¹⁸F-FDG PET/CT or PET/MR was performed based on routine procedures for ¹⁸F-FDG PET tumor imaging [24]. Whole-body ⁶⁸Ga-FAPI-04 PET scans were obtained by PET/MR or PET/CT at 60 min after the intravenous injection of 111~ 185 MBq (3~5 mCi) of ⁶⁸Ga-FAPI-04 [12, 25]. A low-dose CT scan (120 keV, 100-120 mA) or an MR scan was collected for attenuation correction and image fusion. PET images were acquired in 3D mode and were reconstructed by the ordered subset expectation maximization 3D (OSEM 3D) method. The two PET scans were performed within 48 hours apart (1.6 ± 0.8 days, range: 1-2 days).

Data analysis

For calculation of the maximum SUV (SUV_max), circular regions of interest were drawn around the tumors on transaxial slices and automatically adapted to a three-dimensional VOI with Syngo.via software (Siemens Molecular Imaging, Hoffman Estates, Illinois, USA) at a 60% isocontour. The results of ⁶⁸Ga-FAPI-04 PET and ¹⁸F-FDG PET scans were independently evaluated by 2 experienced nuclear medicine physicians (JZ and FH) who were blinded to the clinical data and pathologic findings. Any difference of opinion between these two physicians was resolved by a consensus. For primary tumors and metastatic lesions, positive uptake was identified as areas of focal increase compared to surrounding normal tissue by a visual assessment supported by the ratio of suspicious lesions to surrounding normal tissue [16, 26].

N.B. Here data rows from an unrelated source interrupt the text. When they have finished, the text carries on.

-- pv_equiv track=rewrite | github.com/binbin-li/binbin-li.github.io | segmentation/word.py | DealSNE
-- ===== SOURCE A (Python) =====
-- def DealSNE(sent, symbs):
--     nlst = []
--     i = 0
--     while i < len(sent):
--         if sent[i] in symbs:
--             length = 0
--             while sent[i+length] in symbs:
--                 length += 1
--                 if i + length == len(sent):
--                     break
--             nlst += [sent[i:i+length]]
--             sent = sent[:i] + '@' + sent[i+length:]
--                 #This symbol help us to seperate it from others.
--         i += 1
--     return sent, nlst
-- ===== SOURCE B (Python) =====
-- def DealSNE(sent, symbs):
--     ss = set(symbs)
--     out = []
--     runs = []
--     buf = []
--     for c in sent:
--         if c in ss:
--             buf.append(c)
--         else:
--             if buf:
--                 runs.append(''.join(buf))
--                 out.append('@')
--                 buf = []
--             out.append(c)
--     if buf:
--         runs.append(''.join(buf))
--         out.append('@')
--     return ''.join(out), runs
-- ===== Notes on version B (the rewrite author's own statement) =====
-- stated objective: faster
-- what changed: Replaced the index-based while loop that repeatedly slices and rebuilds the string (quadratic re-copying) with a single left-to-right pass that groups consecutive symbol characters into a buffer, using a set for membership and a final join.
import Mathlib
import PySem

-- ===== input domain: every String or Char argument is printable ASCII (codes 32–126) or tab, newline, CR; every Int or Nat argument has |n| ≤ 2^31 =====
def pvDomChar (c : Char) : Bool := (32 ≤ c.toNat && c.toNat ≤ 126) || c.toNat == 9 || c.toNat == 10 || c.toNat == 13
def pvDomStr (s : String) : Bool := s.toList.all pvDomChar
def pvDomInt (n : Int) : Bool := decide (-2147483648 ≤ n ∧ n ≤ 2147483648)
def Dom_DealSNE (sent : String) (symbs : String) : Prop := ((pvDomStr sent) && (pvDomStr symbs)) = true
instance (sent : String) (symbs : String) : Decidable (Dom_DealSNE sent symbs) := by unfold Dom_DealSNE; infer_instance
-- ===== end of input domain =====

-- B replaces A's index-driven while loop that rebuilds the string by slicing on every
-- symbol run with a single left-to-right pass buffering consecutive symbol characters.

-- ===== PORT A =====
-- inner while loop: `length = 0; while sent[i+length] in symbs: length += 1; if i+length == len(sent): break`
-- fuel is only a totality guard; with fuel ≥ sent.length - (i+length) it is never exhausted.
def aRun (fuel : Nat) (sent symbs : List Char) (i length : Nat) : Nat :=
  match fuel with
  | 0 => length
  | fuel + 1 =>
    if sent.getD (i + length) '?' ∈ symbs then
      let length := length + 1
      if i + length = sent.length then length
      else aRun fuel sent symbs i length
    else length

-- outer while loop over i, mutating sent and accumulating nlst; fuel is a totality guard.
-- the slices sent[i:i+length] and sent[:i] + '@' + sent[i+length:] are ported with
-- take/drop, exact here because i and length are nonnegative.
def aLoop (fuel : Nat) (sent symbs : List Char) (i : Nat) (nlst : List (List Char)) :
    List Char × List (List Char) :=
  match fuel with
  | 0 => (sent, nlst)
  | fuel + 1 =>
    if i < sent.length then
      if sent.getD i '?' ∈ symbs then
        let length := aRun (sent.length - i) sent symbs i 0
        let nlst := nlst ++ [(sent.drop i).take length]
        let sent := sent.take i ++ '@' :: sent.drop (i + length)
        aLoop fuel sent symbs (i + 1) nlst
      else aLoop fuel sent symbs (i + 1) nlst
    else (sent, nlst)

def DealSNE (sent : String) (symbs : String) : String × List String :=
  let r := aLoop sent.toList.length sent.toList symbs.toList 0 []
  (String.ofList r.1, r.2.map String.ofList)

-- ===== PORT B =====
-- the for-loop of Source B: state (out, runs, buf), then the final flush after the loop.
def bGo (symbs : List Char) (out : List Char) (runs : List (List Char)) (buf : List Char) :
    List Char → List Char × List (List Char)
  | [] => if buf.isEmpty then (out, runs) else (out ++ ['@'], runs ++ [buf])
  | c :: cs =>
    if c ∈ symbs then bGo symbs out runs (buf ++ [c]) cs
    else if buf.isEmpty then bGo symbs (out ++ [c]) runs [] cs
    else bGo symbs (out ++ ['@', c]) (runs ++ [buf]) [] cs

def DealSNE_alt (sent : String) (symbs : String) : String × List String :=
  let ss := PySem.Set.ofList symbs.toList  -- set(symbs)
  let r := bGo ss [] [] [] sent.toList
  (String.ofList r.1, r.2.map String.ofList)

-- ===== PRECONDITION & SPEC =====
def Spec_DealSNE (sent : String) (symbs : String) (out : String × List String) : Prop := out = DealSNE_alt sent symbs
instance (sent : String) (symbs : String) (out : String × List String) : Decidable (Spec_DealSNE sent symbs out) := by unfold Spec_DealSNE; infer_instance

-- ===== CLAIM (what is proved, stated in full; the proofs are below) =====
def Claim_equal_DealSNE : Prop := ∀ (sent : String) (symbs : String), Dom_DealSNE sent symbs → Spec_DealSNE sent symbs (DealSNE sent symbs)

-- ===== LEMMAS AND PROOFS =====

-- common reference function: replace each maximal run of characters satisfying p by '@',
-- collecting the runs in order
def fSpec (p : Char → Bool) : List Char → List Char × List (List Char)
  | [] => ([], [])
  | c :: cs =>
    if p c then
      let r := fSpec p (cs.dropWhile p)
      ('@' :: r.1, (c :: cs.takeWhile p) :: r.2)
    else
      let r := fSpec p cs
      (c :: r.1, r.2)
  termination_by l => l.length
  decreasing_by
    · exact Nat.lt_succ_of_le (List.length_dropWhile_le _ _)
    · simp

theorem take_takeWhile_length (p : Char → Bool) (l : List Char) :
    l.take (l.takeWhile p).length = l.takeWhile p := by
  have h : (l.takeWhile p ++ l.dropWhile p).take (l.takeWhile p).length = l.takeWhile p :=
    List.take_left
  rwa [List.takeWhile_append_dropWhile] at h

theorem drop_takeWhile_length (p : Char → Bool) (l : List Char) :
    l.drop (l.takeWhile p).length = l.dropWhile p := by
  have h : (l.takeWhile p ++ l.dropWhile p).drop (l.takeWhile p).length = l.dropWhile p :=
    List.drop_left
  rwa [List.takeWhile_append_dropWhile] at h

theorem getD_append_cons (l : List Char) (c : Char) (r : List Char) (d : Char) :
    (l ++ c :: r).getD l.length d = c := by
  simp [List.getD_eq_getElem?_getD]

theorem aRun_eq (symbs : List Char) : ∀ (fuel : Nat) (sent : List Char) (i length : Nat),
    i + length < sent.length → sent.length - (i + length) ≤ fuel →
    aRun fuel sent symbs i length =
      length + ((sent.drop (i + length)).takeWhile (fun c => decide (c ∈ symbs))).length := by
  intro fuel
  induction fuel with
  | zero => intro sent i length hlt hfuel; omega
  | succ fuel ih =>
    intro sent i length hlt hfuel
    have hdrop : sent.drop (i + length) = sent[i + length] :: sent.drop (i + length + 1) :=
      (List.getElem_cons_drop hlt).symm
    have hgetD : sent.getD (i + length) '?' = sent[i + length] := List.getD_eq_getElem sent '?' hlt
    rw [aRun, hgetD]
    by_cases hc : sent[i + length] ∈ symbs
    · rw [if_pos hc]
      have htw : (sent.drop (i + length)).takeWhile (fun c => decide (c ∈ symbs)) =
          sent[i + length] :: (sent.drop (i + length + 1)).takeWhile (fun c => decide (c ∈ symbs)) := by
        rw [hdrop, List.takeWhile_cons]
        simp [hc]
      by_cases hend : i + (length + 1) = sent.length
      · rw [if_pos hend]
        have hnil : sent.drop (i + length + 1) = [] := by
          apply List.drop_eq_nil_of_le; omega
        rw [htw, hnil]
        simp
      · rw [if_neg hend]
        rw [ih sent i (length + 1) (by omega) (by omega)]
        have h1 : i + (length + 1) = i + length + 1 := by omega
        rw [h1, htw]
        simp
        omega
    · rw [if_neg hc]
      have htw : (sent.drop (i + length)).takeWhile (fun c => decide (c ∈ symbs)) = [] := by
        rw [hdrop, List.takeWhile_cons]
        simp [hc]
      rw [htw]
      simp

theorem aLoop_eq (symbs : List Char) : ∀ (n fuel : Nat) (done rest : List Char)
    (nlst : List (List Char)), rest.length ≤ n → rest.length ≤ fuel →
    aLoop fuel (done ++ rest) symbs done.length nlst =
      (done ++ (fSpec (fun c => decide (c ∈ symbs)) rest).1,
       nlst ++ (fSpec (fun c => decide (c ∈ symbs)) rest).2) := by
  intro n
  induction n with
  | zero =>
    intro fuel done rest nlst hn hf
    have : rest = [] := List.eq_nil_of_length_eq_zero (by omega)
    subst this
    cases fuel <;> simp [aLoop, fSpec]
  | succ n ih =>
    intro fuel done rest nlst hn hf
    cases rest with
    | nil => cases fuel <;> simp [aLoop, fSpec]
    | cons c cs =>
      cases fuel with
      | zero => simp at hf
      | succ fuel =>
        rw [aLoop]
        have hlen : done.length < (done ++ c :: cs).length := by simp
        rw [if_pos hlen, getD_append_cons]
        by_cases hc : c ∈ symbs
        · rw [if_pos hc]
          have hdropd : (done ++ c :: cs).drop done.length = c :: cs := List.drop_left
          have hrun : aRun ((done ++ c :: cs).length - done.length) (done ++ c :: cs) symbs
              done.length 0 =
              ((c :: cs).takeWhile (fun x => decide (x ∈ symbs))).length := by
            rw [aRun_eq symbs _ _ _ _ (by simp) (by omega)]
            rw [Nat.add_zero, hdropd, Nat.zero_add]
          rw [hrun]
          simp only []
          have htake : ((done ++ c :: cs).drop done.length).take
              ((c :: cs).takeWhile (fun x => decide (x ∈ symbs))).length =
              (c :: cs).takeWhile (fun x => decide (x ∈ symbs)) := by
            rw [hdropd, take_takeWhile_length]
          rw [htake, List.take_left]
          have hdrop2 : (done ++ c :: cs).drop
              (done.length + ((c :: cs).takeWhile (fun x => decide (x ∈ symbs))).length) =
              (c :: cs).dropWhile (fun x => decide (x ∈ symbs)) := by
            rw [← List.drop_drop, hdropd, drop_takeWhile_length]
          rw [hdrop2]
          have hsent : done ++ '@' :: (c :: cs).dropWhile (fun x => decide (x ∈ symbs)) =
              (done ++ ['@']) ++ (c :: cs).dropWhile (fun x => decide (x ∈ symbs)) := by
            simp
          have hidx : done.length + 1 = (done ++ ['@']).length := by simp
          rw [hsent, hidx]
          have hdw : (c :: cs).dropWhile (fun x => decide (x ∈ symbs)) =
              cs.dropWhile (fun x => decide (x ∈ symbs)) := by
            rw [List.dropWhile_cons]
            simp [hc]
          have hlen1 : ((c :: cs).dropWhile (fun x => decide (x ∈ symbs))).length ≤ n := by
            rw [hdw]
            have := List.length_dropWhile_le (fun x => decide (x ∈ symbs)) cs
            simp at hn; omega
          have hlen2 : ((c :: cs).dropWhile (fun x => decide (x ∈ symbs))).length ≤ fuel := by
            rw [hdw]
            have := List.length_dropWhile_le (fun x => decide (x ∈ symbs)) cs
            simp at hf; omega
          rw [ih fuel (done ++ ['@']) _ _ hlen1 hlen2]
          rw [hdw]
          have htw : (c :: cs).takeWhile (fun x => decide (x ∈ symbs)) =
              c :: cs.takeWhile (fun x => decide (x ∈ symbs)) := by
            rw [List.takeWhile_cons]
            simp [hc]
          rw [htw]
          simp [fSpec, hc]
        · rw [if_neg hc]
          have hsent : done ++ c :: cs = (done ++ [c]) ++ cs := by simp
          have hidx : done.length + 1 = (done ++ [c]).length := by simp
          rw [hsent, hidx]
          rw [ih fuel (done ++ [c]) cs nlst (by simp at hn; omega) (by simp at hf; omega)]
          simp [fSpec, hc]

theorem bGo_eq (S : List Char) : ∀ (rest : List Char),
    (∀ out runs, bGo S out runs [] rest =
      (out ++ (fSpec (fun c => decide (c ∈ S)) rest).1,
       runs ++ (fSpec (fun c => decide (c ∈ S)) rest).2)) ∧
    (∀ buf out runs, buf ≠ [] → bGo S out runs buf rest =
      (out ++ '@' :: (fSpec (fun c => decide (c ∈ S)) (rest.dropWhile (fun c => decide (c ∈ S)))).1,
       runs ++ (buf ++ rest.takeWhile (fun c => decide (c ∈ S))) ::
         (fSpec (fun c => decide (c ∈ S)) (rest.dropWhile (fun c => decide (c ∈ S)))).2)) := by
  intro rest
  induction rest with
  | nil =>
    constructor
    · intro out runs; simp [bGo, fSpec]
    · intro buf out runs hbuf
      simp [bGo, fSpec, List.isEmpty_iff, hbuf]
  | cons c cs ih =>
    constructor
    · intro out runs
      by_cases hc : c ∈ S
      · rw [show bGo S out runs [] (c :: cs) = bGo S out runs [c] cs from by
          simp [bGo, hc]]
        rw [ih.2 [c] out runs (by simp)]
        simp [fSpec, hc]
      · rw [show bGo S out runs [] (c :: cs) = bGo S (out ++ [c]) runs [] cs from by
          simp [bGo, hc]]
        rw [ih.1 (out ++ [c]) runs]
        simp [fSpec, hc]
    · intro buf out runs hbuf
      by_cases hc : c ∈ S
      · rw [show bGo S out runs buf (c :: cs) = bGo S out runs (buf ++ [c]) cs from by
          simp [bGo, hc]]
        rw [ih.2 (buf ++ [c]) out runs (by simp)]
        simp [hc]
      · rw [show bGo S out runs buf (c :: cs) = bGo S (out ++ ['@', c]) (runs ++ [buf]) [] cs from by
          simp [bGo, hc, List.isEmpty_iff, hbuf]]
        rw [ih.1 (out ++ ['@', c]) (runs ++ [buf])]
        simp [fSpec, hc]

-- ===== VERDICT (by name: the statement is the Claim_ definition above) =====
theorem DealSNE_spec : Claim_equal_DealSNE := by
  intro sent symbs _
  unfold Spec_DealSNE DealSNE DealSNE_alt
  have hA := aLoop_eq symbs.toList sent.toList.length sent.toList.length [] sent.toList []
    le_rfl le_rfl
  have hB := (bGo_eq (PySem.Set.ofList symbs.toList) sent.toList).1 [] []
  have hp : (fun c => decide (c ∈ PySem.Set.ofList symbs.toList)) =
      (fun c => decide (c ∈ symbs.toList)) := by
    funext c; simp [PySem.Set.mem_ofList]
  simp only [List.nil_append, List.length_nil] at hA hB
  rw [hp] at hB
  simp only [hA, hB]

Immunohistochemistry of FAP expression

Immunohistochemical staining of FAP was performed on the tumor tissue obtained after surgical resection in one patient with adenocarcinoma. An antibody against FAP (ab207178, Abcam) was used.

Statistical analysis

Statistical analysis was performed using Prism 7 (GraphPad Software, CA, USA) and STATA (version 15.1 StataCorp LLC) software. The comparisons of sensitivity, specificity, and accuracy for detection of gastric cancer between ¹⁸F-FDG and ⁶⁸Ga-FAPI-04 were using the McNemar’s test. Categorical variables are described as frequencies and percentages. Continuous variables are described as the mean ± standard deviation (SD). The Mann-Whitney U test was used to compare the SUV_max between different categorized groups. A P value less than 0.05 was considered statistically significant.

Patients

The clinical characteristics of the 38 patients are shown in Table 1 and Supplementary Table 1. Among 38 patients with gastric cancer (29 men and 9 women; age 63.7 ± 15.3 years; age range, 25–86 years) whose diagnosis was confirmed by pathological biopsy under gastroscopy, 31 had adenocarcinoma and 7 had signet ring cell carcinoma. After the PET evaluation, 24 patients (19 with adenocarcinoma and 5 with signet ring cell carcinoma) received surgical treatment, while the other patients received chemotherapy. Among 24 patients treated with surgery, 10 (9 with adenocarcinoma and 1 with signet ring cell carcinoma) were confirmed pathologically with regional lymph node metastasis after surgical resection. According to the depth of tumor invasion based on examination of the surgical specimen after resection, 12 patients were classified as T1 (tumor invading the lamina propria, muscularis mucosae, or submucosa), 3 patient was classified as T2 (tumor invading the muscularis propria), and 9 patients were classified as T4 (tumor invading the visceral peritoneum or adjacent structures). According to the maximum tumor diameter, 17 patients had a small tumor (≤ 4 cm in diameter), and 7 patients had a large tumor (˃ 4 cm in diameter). According to the histologic grade, 1 patient had a well-differentiated tumor, 15 patients had a moderately differentiated tumor, and 8 patients had a poorly differentiated tumor (4 adenocarcinomas and 4 signet ring cell carcinomas).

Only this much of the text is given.